Writers who fail to portray those consequences are missing a great opportunity to show their characters in conflict.

Both sociologist Jack Katz and psychologist Roy Baumeister have looked at the psychology of the badass. As Baumeister puts it, "the badass...applies the myth of pure evil for his own benefit...the mere threat of violence is one of the main ways [this type of person] take[s interpersonal] power... As Katz emphasizes in his portrait of the badass, the irrationality is vital for conveying to everyone that the badass cannot be controlled or predicted, let alone understood."

But - Difficult Character is never really a true badass. He doesn't go around randomly "being mean and cruel for no apparent reason." Nope, other than his bad behavior in the poor shrink's office, Difficult Character is often deep and tortured, and we learn that after he supposedly convinces the shrink he's impervious to human emotions.

Esteemed Writer, if you must send your Difficult Character to therapy, think outside the cliché: how can you use Difficult Character's interaction with the therapist to let readers in on the secret that he actually cares so much that he's tortured? To ramp up the story stakes?

If Therapist is meant to assess Difficult Character's ability to function in society, what if she sees a crack in his façade? What if she reports back to Someone in Authority that he's pushing Difficult Character way too hard...and she's right? What if Difficult Character is removed from duty? How does that impact the identity of someone who's as badass as Difficult Character?

Or maybe your Difficult Character is more like the silver-tongued commander, turning every question back on the therapist. Hardly unique behavior. In fact, Therapist has a name for that: resistance. But what if she's able to penetrate that resistance, using tried-and-true therapy techniques?* What if Difficult Character confesses to resenting the ridiculous amount of responsibility placed on his young shoulders? What might he discover in subsequent sessions?

A true badass, argues fellow PT blogger Jim Taylor, isn't someone like Jersey Shore's The Situation, who knocks himself out trying to be cool. No, "a real badass is driven by values such as responsibility, justice, honor, courage, compassion, humility, integrity, and selflessness, which pretty much disqualifies most every self-proclaimed badass out there... A badass is someone who stands up for the weak and oppressed...who takes a ‘hit for the team,' meaning puts others' needs ahead of [his] own, whether a soldier in a platoon [or] a parent working two jobs to give her children a better life..." [italics mine] For example, "Batman is a badass...because he suffered in his life and devoted his life to justice."

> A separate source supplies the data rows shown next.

-- A's merge loop, characterised: the accumulated graph is the canonical suffix-offset merge
theorem pv_A_loop (rest : List (List (Int × List Int))) (cur : PySem.Dict Int (List Int))
    (h : cur.keys.Nodup) :
    rest.foldl
      (fun current comp0 =>
        let comp : PySem.Dict Int (List Int) := PySem.Dict.ofList comp0
        let interim :=
          current.items.foldl
            (fun ig p =>
              let new_vertex := p.1 + (comp.size : Int)
              let ig1 := ig.insert new_vertex []
              p.2.foldl
                (fun ig2 a => ig2.modify new_vertex [] (fun l => l ++ [a + (comp.size : Int)]))
                ig1)
            PySem.Dict.empty
        interim.update comp.items)
      cur
      = pvCanon 0 rest (pvShiftD (pvTot rest) cur) := by
  have hfun : (fun (current : PySem.Dict Int (List Int)) comp0 =>
      let comp : PySem.Dict Int (List Int) := PySem.Dict.ofList comp0
      let interim :=
        current.items.foldl
          (fun ig p =>
            let new_vertex := p.1 + (comp.size : Int)
            let ig1 := ig.insert new_vertex []
            p.2.foldl
              (fun ig2 a => ig2.modify new_vertex [] (fun l => l ++ [a + (comp.size : Int)]))
              ig1)
          PySem.Dict.empty
      interim.update comp.items) = pvAStep := by
    funext current comp0; rfl
  rw [hfun]
  induction rest generalizing cur with
  | nil =>
      show cur = pvCanon 0 [] (pvShiftD (pvTot []) cur)
      show cur = pvShiftD (pvTot []) cur
      have : pvTot [] = 0 := rfl
      rw [this, pv_shiftD_zero]
  | cons c rest ih =>
      rw [List.foldl_cons]
      have hstep : pvAStep cur c = (pvShiftD (pvLen c) cur).update c := by
        show (cur.items.foldl
            (fun ig p =>
              p.2.foldl (fun ig2 a => ig2.modify (p.1 + pvLen c) [] (fun l => l ++ [a + pvLen c]))
                (ig.insert (p.1 + pvLen c) []))
            PySem.Dict.empty).update (PySem.Dict.ofList c : PySem.Dict Int (List Int)).items = _
        rw [pv_interim_eq (pvLen c) cur.items, pv_update_ofList_items]
        have hkeys : ((cur.items.map (fun p => (p.1 + pvLen c, p.2.map (fun a => a + pvLen c)))).map
            Prod.fst).Nodup := by
          have he : (cur.items.map (fun p => (p.1 + pvLen c, p.2.map (fun a => a + pvLen c)))).map
              Prod.fst = cur.keys.map (fun x => x + pvLen c) := by
            simp only [List.map_map, PySem.Dict.keys]
            rfl
          rw [he]
          exact h.map (fun a b hab => by omega)
        rw [pv_ofList_nodup _ hkeys]
        rfl
      rw [hstep, ih _ (PySem.Dict.nodup_keys_update _ _ (pv_nodup_keys_shiftD _ _ h))]
      show pvCanon 0 rest (pvShiftD (pvTot rest) ((pvShiftD (pvLen c) cur).update c))
          = pvCanon 0 rest ((pvShiftD (pvTot (c :: rest)) cur).update (pvShiftL (pvTot rest + 0) c))
      rw [pv_shiftD_update, pv_shiftD_shiftD]
      have h1 : pvLen c + pvTot rest = pvTot (c :: rest) := by simp [pvTot]
      have h2 : pvTot rest + 0 = pvTot rest := by ring
      rw [h1, h2]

Many Difficult Characters (including the ones I'm using in my examples above) are (anti)heroes; busting up a therapist's office is, in reality, against character. These are characters who help people, save people — not characters who would actually terrorize innocents who are just trying to help them. How much richer can your story be if your character is just a touch less impervious, just a touch more human?

Only you know, Esteemed Writer, and if we're lucky, maybe you'll tell us in a story!

* How can you help your therapist character break through your antihero's resistance? I address techniques in my new book, The Writer's Guide to Psychology: How to Write Accurately About Psychological Disorders, Clinical Treatment and Human Behavior.

Reference:

Baumeister. R. F. (1997). Evil: Inside human violence and cruelty, 121-123. New York: Henry Holt. Katz is cited and quoted within Baumeister's book.